Settings concerning the general options for (package) scripts.

-infile input text file, directory or strip file

Type : Path
Remark : mandatory
Description: As input either the name of an ASCII file (extension .txt) containing the names of the data files (one file per line) or an expression using wildcards to specify the respective data sets are accepted.

-outfile output directory or settings file (.odm)

Type : String
Remark : optional, default: MS_pc.odm
Description: Specifies the name of the merged multispectral point cloud.If not specified, the result will be stored in MS_pc.odm file.

-tempdir temporary directory

Type : Path
Remark : optional, default: current directory
Description: Specifies the directory where all intermediate results are stored.

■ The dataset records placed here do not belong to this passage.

-- pv_equiv track=rewrite | github.com/larsbonde/masters | modules/dataset_utils.py | join_partitions
-- ===== SOURCE A (Python) =====
-- def join_partitions(partitions):
--     n_split = len(partitions)
--     train_partitions = [list() for _ in range(n_split)]
--     test_partitions = [list() for _ in range(n_split)]
--
--     for i in range(len(partitions)):
--         test_partitions[i] = partitions[i]
--         for j in range(len(partitions)):
--             if j != i:
--                 train_partitions[i].extend(partitions[j])
--     return train_partitions, test_partitions
-- ===== SOURCE B (Python) =====
-- def join_partitions(partitions):
--     n = len(partitions)
--     # prefix[i] = flattened partitions[0..i-1], built in one forward pass
--     prefixes = []
--     acc = []
--     for p in partitions:
--         prefixes.append(acc)
--         acc = acc + p
--     # suffix[i] = flattened partitions[i+1..n-1], built in one backward pass
--     suffixes_rev = []
--     acc = []
--     for p in reversed(partitions):
--         suffixes_rev.append(acc)
--         acc = p + acc
--     suffixes = list(reversed(suffixes_rev))
--     train_partitions = [pre + suf for pre, suf in zip(prefixes, suffixes)]
--     test_partitions = list(partitions)
--     return train_partitions, test_partitions
-- ===== Notes on version B (the rewrite author's own statement) =====
-- stated objective: alternative
-- what changed: Replaces the nested rescan (for each i, re-extend over every j != i) by prefix/suffix cumulative-concatenation tables built in one forward and one backward pass, then combines train[i] = prefix[i] + suffix[i]; same asymptotic cost, different decomposition.
import Mathlib
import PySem

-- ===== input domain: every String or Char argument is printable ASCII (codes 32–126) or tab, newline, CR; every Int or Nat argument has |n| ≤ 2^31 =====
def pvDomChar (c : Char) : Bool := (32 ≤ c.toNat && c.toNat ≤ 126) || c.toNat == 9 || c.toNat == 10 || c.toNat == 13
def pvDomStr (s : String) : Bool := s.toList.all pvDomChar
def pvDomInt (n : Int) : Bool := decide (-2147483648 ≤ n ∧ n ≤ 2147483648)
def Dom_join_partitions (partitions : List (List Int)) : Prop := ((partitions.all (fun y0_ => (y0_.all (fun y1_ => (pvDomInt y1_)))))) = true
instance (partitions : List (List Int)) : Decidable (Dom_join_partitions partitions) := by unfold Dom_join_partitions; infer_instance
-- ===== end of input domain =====

-- B builds prefix/suffix cumulative-concatenation tables in one forward and one backward pass
-- and combines train[i] = prefix[i] + suffix[i], instead of A's nested rescan; same cost class.

-- ===== PORT A =====
-- literal transliteration: n_split, two lists of empty lists, outer loop sets test[i] and
-- the inner loop over j extends train[i] by partitions[j] when j ≠ i.
def join_partitions (partitions : List (List Int)) : List (List Int) × List (List Int) :=
  let n := partitions.length
  let train0 := List.replicate n ([] : List Int)
  let test0 := List.replicate n ([] : List Int)
  (List.range partitions.length).foldl
    (fun (st : List (List Int) × List (List Int)) i =>
      let te := st.2.set i (partitions.getD i [])
      let tr := (List.range partitions.length).foldl
        (fun tr j =>
          if j ≠ i then tr.set i ((tr.getD i []) ++ partitions.getD j []) else tr) st.1
      (tr, te))
    (train0, test0)

-- ===== PORT B =====
-- forward pass: prefixes[i] = concatenation of partitions[0..i-1]
def altPrefixes : List (List Int) → List Int → List (List Int)
  | [], _ => []
  | p :: rest, acc => acc :: altPrefixes rest (acc ++ p)

-- backward pass over the reversed list: suffixes (in reverse order)
def altSuffixRev : List (List Int) → List Int → List (List Int)
  | [], _ => []
  | p :: rest, acc => acc :: altSuffixRev rest (p ++ acc)

def join_partitions_alt (partitions : List (List Int)) : List (List Int) × List (List Int) :=
  let prefixes := altPrefixes partitions []
  let suffixes := (altSuffixRev partitions.reverse []).reverse
  ((prefixes.zip suffixes).map (fun pr => pr.1 ++ pr.2), partitions)

-- ===== PRECONDITION & SPEC =====
def Spec_join_partitions (partitions : List (List Int)) (out : List (List Int) × List (List Int)) : Prop := out = join_partitions_alt partitions
instance (partitions : List (List Int)) (out : List (List Int) × List (List Int)) : Decidable (Spec_join_partitions partitions out) := by unfold Spec_join_partitions; infer_instance

-- ===== CLAIM (what is proved, stated in full; the proofs are below) =====
def Claim_equal_join_partitions : Prop := ∀ (partitions : List (List Int)), Dom_join_partitions partitions → Spec_join_partitions partitions (join_partitions partitions)

-- ===== LEMMAS AND PROOFS =====

lemma setGetD_self {α : Type} (tr : List α) (k : ℕ) (x d : α) (h : k < tr.length) :
    ((tr.set k x)[k]?).getD d = x := by
  rw [List.getElem?_set_self h]
  rfl

lemma setGetD_ne {α : Type} (tr : List α) (j k : ℕ) (x d : α) (h : j ≠ k) :
    ((tr.set j x)[k]?).getD d = (tr[k]?).getD d := by
  rw [List.getElem?_set_ne h]

-- the value A's inner loop appends at index i: all partitions except the i-th, in order
def aStuff (ps : List (List Int)) (i : ℕ) : List Int :=
  ((List.range ps.length).filter (· ≠ i)).flatMap (fun j => ps.getD j [])

lemma innerLoop_eq (ps : List (List Int)) (i : ℕ) (l : List ℕ) (tr : List (List Int)) :
    l.foldl (fun tr j =>
        if j ≠ i then tr.set i ((tr.getD i []) ++ ps.getD j []) else tr) tr
      = tr.set i ((tr.getD i []) ++ (l.filter (· ≠ i)).flatMap (fun j => ps.getD j [])) := by
  induction l generalizing tr with
  | nil =>
    simp only [List.foldl_nil, List.filter_nil, List.flatMap_nil, List.append_nil]
    by_cases h : i < tr.length
    · rw [List.getD_eq_getElem _ _ (by simpa using h), List.set_getElem_self]
    · rw [List.set_eq_of_length_le (by omega)]
  | cons j rest ih =>
    simp only [List.foldl_cons]
    by_cases hj : j ≠ i
    · rw [List.filter_cons_of_pos (by simpa using hj), List.flatMap_cons, if_pos hj, ih,
        List.set_set]
      by_cases h : i < tr.length
      · have hx : (tr.set i ((tr.getD i []) ++ ps.getD j [])).getD i []
            = (tr.getD i []) ++ ps.getD j [] := by
          rw [List.getD_eq_getElem?_getD]
          exact setGetD_self _ _ _ _ h
        rw [hx, List.append_assoc]
      · rw [List.set_eq_of_length_le (by omega), List.set_eq_of_length_le (by omega)]
    · rw [List.filter_cons_of_neg (by simpa using hj), if_neg hj, ih]

-- a fold of pure writes: the value finally at k
lemma foldSet_getD {α : Type} (d : α) (g : ℕ → α) (l : List ℕ) (tr : List α) (k : ℕ)
    (hk : k < tr.length) :
    ((l.foldl (fun tr i => tr.set i (g i)) tr).getD k d)
      = if k ∈ l then g k else tr.getD k d := by
  induction l generalizing tr with
  | nil => simp
  | cons j rest ih =>
    simp only [List.foldl_cons, List.mem_cons]
    rw [ih _ (by simpa using hk)]
    by_cases hkr : k ∈ rest
    · simp [hkr]
    · by_cases hkj : k = j
      · subst hkj
        simp [hkr, List.getD_eq_getElem?_getD, setGetD_self _ _ _ _ hk]
      · simp [hkr, hkj, List.getD_eq_getElem?_getD, setGetD_ne _ _ _ _ _ (fun h => hkj h.symm)]

-- a fold of append-writes at distinct indices: the value finally at k
lemma foldAppendSet_getD (s : ℕ → List Int) (l : List ℕ) (hnd : l.Nodup)
    (tr : List (List Int)) (k : ℕ) (hk : k < tr.length) :
    ((l.foldl (fun tr i => tr.set i ((tr.getD i []) ++ s i)) tr).getD k [])
      = if k ∈ l then (tr.getD k []) ++ s k else tr.getD k [] := by
  induction l generalizing tr with
  | nil => simp
  | cons j rest ih =>
    obtain ⟨hjr, hrest⟩ := List.nodup_cons.mp hnd
    simp only [List.foldl_cons, List.mem_cons]
    rw [ih hrest _ (by simpa using hk)]
    by_cases hkj : k = j
    · subst hkj
      have hkr : k ∉ rest := hjr
      simp [hkr, List.getD_eq_getElem?_getD, setGetD_self _ _ _ _ hk]
    · have hne : (tr.set j ((tr.getD j []) ++ s j)).getD k [] = tr.getD k [] := by
        rw [List.getD_eq_getElem?_getD, List.getD_eq_getElem?_getD]
        exact setGetD_ne _ _ _ _ _ (fun h => hkj h.symm)
      by_cases hkr : k ∈ rest
      · simp [hkr, List.getD_eq_getElem?_getD] at hne ⊢
        simp [hne]
      · simp [hkr, hkj, List.getD_eq_getElem?_getD] at hne ⊢
        simp [hne]

lemma foldl_set_length {α : Type} (h : List α → ℕ → α) (l : List ℕ) (tr : List α) :
    (l.foldl (fun tr i => tr.set i (h tr i)) tr).length = tr.length := by
  induction l generalizing tr with
  | nil => rfl
  | cons j rest ih => simp [List.foldl_cons, ih]

-- A's outer fold splits into two independent folds
lemma foldl_pair {α β γ : Type} (f : α → γ → α) (g : β → γ → β) (l : List γ) (a : α) (b : β) :
    l.foldl (fun (st : α × β) c => (f st.1 c, g st.2 c)) (a, b) = (l.foldl f a, l.foldl g b) := by
  induction l generalizing a b with
  | nil => rfl
  | cons c rest ih => simp [List.foldl_cons, ih]

lemma join_partitions_eq (ps : List (List Int)) :
    join_partitions ps =
      ((List.range ps.length).foldl
          (fun tr i => tr.set i ((tr.getD i []) ++ aStuff ps i))
          (List.replicate ps.length ([] : List Int)),
       (List.range ps.length).foldl (fun te i => te.set i (ps.getD i []))
          (List.replicate ps.length ([] : List Int))) := by
  unfold join_partitions
  have hstep := foldl_pair
    (fun (tr : List (List Int)) i => (List.range ps.length).foldl
        (fun tr j => if j ≠ i then tr.set i ((tr.getD i []) ++ ps.getD j []) else tr) tr)
    (fun (te : List (List Int)) i => te.set i (ps.getD i []))
    (List.range ps.length)
    (List.replicate ps.length ([] : List Int))
    (List.replicate ps.length ([] : List Int))
  refine Eq.trans hstep ?_
  congr 1
  apply List.foldl_ext
  intro tr i _
  exact innerLoop_eq ps i _ tr

lemma range_flatMap_getD_take (ps : List (List Int)) (k : ℕ) (hk : k ≤ ps.length) :
    (List.range k).flatMap (fun j => ps.getD j []) = (ps.take k).flatten := by
  induction k with
  | zero => simp
  | succ m ih =>
    rw [List.range_succ, List.flatMap_append, ih (by omega)]
    have hm : m < ps.length := by omega
    have ht : ps.take (m + 1) = ps.take m ++ [ps[m]] := by
      rw [List.take_add_one, List.getElem?_eq_getElem hm]
      rfl
    rw [ht, List.flatten_append]
    simp [List.getD_eq_getElem?_getD, List.getElem?_eq_getElem hm]

lemma range'_flatMap_getD_drop (ps : List (List Int)) (a m : ℕ) (hm : a + m = ps.length) :
    (List.range' a m).flatMap (fun j => ps.getD j []) = (ps.drop a).flatten := by
  induction m generalizing a with
  | zero =>
    have : ps.drop a = [] := List.drop_eq_nil_of_le (by omega)
    simp [this]
  | succ mm ih =>
    have ha : a < ps.length := by omega
    rw [List.range'_succ, List.flatMap_cons, ih (a + 1) (by omega)]
    conv_rhs => rw [List.drop_eq_getElem_cons ha]
    rw [List.flatten_cons]
    simp [List.getD_eq_getElem?_getD, List.getElem?_eq_getElem ha]

lemma aStuff_eq (ps : List (List Int)) (k : ℕ) (hk : k < ps.length) :
    aStuff ps k = (ps.take k).flatten ++ (ps.drop (k + 1)).flatten := by
  unfold aStuff
  have hsplit : List.range ps.length
      = List.range (k + 1) ++ List.range' (k + 1) (ps.length - (k + 1)) := by
    have h0 : List.range' 0 (k + 1) ++ List.range' (0 + (k + 1)) (ps.length - (k + 1))
        = List.range' 0 ((k + 1) + (ps.length - (k + 1))) := List.range'_append_1
    rw [Nat.zero_add, show (k + 1) + (ps.length - (k + 1)) = ps.length from by omega] at h0
    rw [List.range_eq_range', ← h0, ← List.range_eq_range']
  rw [hsplit, List.filter_append, List.range_succ, List.filter_append]
  have h1 : (List.range k).filter (· ≠ k) = List.range k := by
    rw [List.filter_eq_self]
    intro a ha
    simp at ha ⊢
    omega
  have h2 : ([k].filter (· ≠ k)) = ([] : List ℕ) := by simp
  have h3 : (List.range' (k + 1) (ps.length - (k + 1))).filter (· ≠ k)
      = List.range' (k + 1) (ps.length - (k + 1)) := by
    rw [List.filter_eq_self]
    intro a ha
    simp [List.mem_range'_1] at ha ⊢
    omega
  rw [h1, h2, h3, List.append_nil, List.flatMap_append,
    range_flatMap_getD_take ps k (by omega),
    range'_flatMap_getD_drop ps (k + 1) (ps.length - (k + 1)) (by omega)]

lemma altPrefixes_eq (ps : List (List Int)) (acc : List Int) :
    altPrefixes ps acc = (List.range ps.length).map (fun i => acc ++ (ps.take i).flatten) := by
  induction ps generalizing acc with
  | nil => rfl
  | cons p rest ih =>
    simp only [altPrefixes, List.length_cons, List.range_succ_eq_map, List.map_cons,
      List.map_map, ih]
    simp [Function.comp, List.take_succ_cons, List.append_assoc]

lemma altSuffixRev_eq (l : List (List Int)) (acc : List Int) :
    altSuffixRev l acc
      = (List.range l.length).map (fun i => ((l.take i).reverse).flatten ++ acc) := by
  induction l generalizing acc with
  | nil => rfl
  | cons p rest ih =>
    simp only [altSuffixRev, List.length_cons, List.range_succ_eq_map, List.map_cons,
      List.map_map, ih]
    simp [Function.comp, List.take_succ_cons, List.append_assoc]

lemma alt_train_eq (ps : List (List Int)) :
    (join_partitions_alt ps).1
      = (List.range ps.length).map
          (fun k => (ps.take k).flatten ++ (ps.drop (k + 1)).flatten) := by
  unfold join_partitions_alt
  simp only [altPrefixes_eq, altSuffixRev_eq, List.length_reverse]
  apply List.ext_getElem
  · simp
  · intro k hk1 hk2
    simp only [List.length_map, List.length_range] at hk2
    have hk : k < ps.length := by
      simp at hk1
      omega
    rw [List.getElem_map, List.getElem_zip, List.getElem_map, List.getElem_range,
      List.getElem_reverse, List.getElem_map, List.getElem_range]
    simp only [List.length_map, List.length_range, List.append_nil]
    have htr : (ps.reverse.take (ps.length - 1 - k)).reverse = ps.drop (k + 1) := by
      rw [List.take_reverse, List.reverse_reverse]
      congr 1
      omega
    rw [htr, List.getElem_map, List.getElem_range]
    simp

lemma a_train_eq (ps : List (List Int)) :
    (List.range ps.length).foldl
        (fun tr i => tr.set i ((tr.getD i []) ++ aStuff ps i))
        (List.replicate ps.length ([] : List Int))
      = (List.range ps.length).map
          (fun k => (ps.take k).flatten ++ (ps.drop (k + 1)).flatten) := by
  have hTlen : ((List.range ps.length).foldl
      (fun tr i => tr.set i ((tr.getD i []) ++ aStuff ps i))
      (List.replicate ps.length ([] : List Int))).length = ps.length :=
    (foldl_set_length _ _ _).trans (by simp)
  apply List.ext_getElem
  · rw [hTlen]
    simp
  · intro k hk1 hk2
    have hk : k < ps.length := by rw [hTlen] at hk1; exact hk1
    rw [← List.getD_eq_getElem _ ([] : List Int) hk1,
      foldAppendSet_getD (aStuff ps) _ List.nodup_range _ k (by simpa using hk),
      List.getElem_map, List.getElem_range]
    simp [List.mem_range, hk, aStuff_eq ps k hk]

lemma a_test_eq (ps : List (List Int)) :
    (List.range ps.length).foldl (fun te i => te.set i (ps.getD i []))
        (List.replicate ps.length ([] : List Int))
      = ps := by
  have hTlen : ((List.range ps.length).foldl (fun te i => te.set i (ps.getD i []))
      (List.replicate ps.length ([] : List Int))).length = ps.length :=
    (foldl_set_length _ _ _).trans (by simp)
  apply List.ext_getElem
  · rw [hTlen]
  · intro k hk1 hk2
    rw [← List.getD_eq_getElem _ ([] : List Int) hk1,
      foldSet_getD ([] : List Int) _ _ _ k (by simpa using hk2)]
    simp [List.mem_range, hk2]

theorem join_partitions_spec : Claim_equal_join_partitions := by
  intro ps _
  unfold Spec_join_partitions
  rw [join_partitions_eq, a_train_eq, a_test_eq, ← alt_train_eq]
  exact Prod.ext rfl rfl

If not specified, a TEMP subdirectory is created in the current working directory. Additional subdirectories (one per involved module) are created.

-cfg Path to configuration file

Type : Path
Remark : optional, default: $OPALS_ROOT/cfg/preMergeChannelsPointclouds.cfg
Description: The name of a configuration file containing all relevant calculation parameters is expected. If not specified, the default cfg files as provided by the OPALS distribution are used.

-projectDir project directory

Type : Path
Remark : optional, default: current directory
Description: The default project directory is the current working directory, but can be easily changed by this parameter. All path parameters, if not specified as absolute paths, are interpreted relative to the project directory.

-skipIfExists skip processing if result already exists

Type : Boolean
Remark : optional, default: True
Description: Skip processing if result already exists. In order to re-run current script it is useful to repeat the processing only if the respective output does not already exist. This allows for incremental processing of large projects.

possible input	evaluates to
1, true, yes, Boolean(True), True	Boolean(True)
0, false, no, Boolean(False), False	Boolean(False)

-distribute determine how many local processes should be used

Type : String
Remark : optional
Description: according to the number chosen as the value, independent processes are being started to parallelise (parts of) the program and therefore enhance the runtime.

Logging Options

Settings concerning the verbosity level of logging.

-fileLogLevel Log level in the logfile

Type : LogLevel
Remark : optional, default: info

-screenLogLevel Log level on screen

Type : LogLevel
Remark : optional, default: info

-logger Logger

Type : Logger
Remark : optional
Description: Logger is usually provided by the opals framework.The user may provide their own logger object, but it has to function in the same way as the opals Logger.

Examples

To run the following example start an opalsShell and change to the $OPALS_ROOT/demo//multispectral directory

Description of data

The MSL data used for the present example were gathered by a Teledyne Optech Titan sensor. This data includes three point cloud of three laser channels operating at 1550 nm (channel 1= SWIR), 1064 nm (channel 2= NIR), and 532 nm (channel 3= green). While for each point only a single intensity (amplitude) value is measured. The radiometric information of the two remaining channels can be queried via merging spectral information and generating the multispectral point cloud. The study area is an area in Sweden (Spatial Reference System: RWEREF99 TM, EPSG: 3006), as is shown in Figure 3-5. The files can be found in the $OPALS_ROOT/demo//multispectral directory

Fig. 3: Channel 1 (SWIR), pd=26.69 point/m2

Fig. 4: Channel 2 (NIR), pd=27.79 point/m2

Fig. 5: Channel 3 (Green), pd=28.88 point/m2

To generate the merged multispectral point cloud run the following command

opals preMergeChannelsPointclouds -inf ch1.laz ch2.laz ch3.laz -channel _SWIR _NIR _Green

The resulting point cloud visualised with RGB colors is shown below

Fig. 6: multispectral point cloud, pd=83.93 point/m2

References

Takhtkeshha, N., Mandlburger, G., Remondino, F., & Hyyppa, J. (2024). Multispectral LiDAR technology and applications: a review. Sensors, https://doi.org/10.3390/s24051669.

Takhtkeshha, N., Mandlburger, G., Remondino, F., & Hyyppa, J. (2024). A Review of Multispectral LiDAR Data Processing.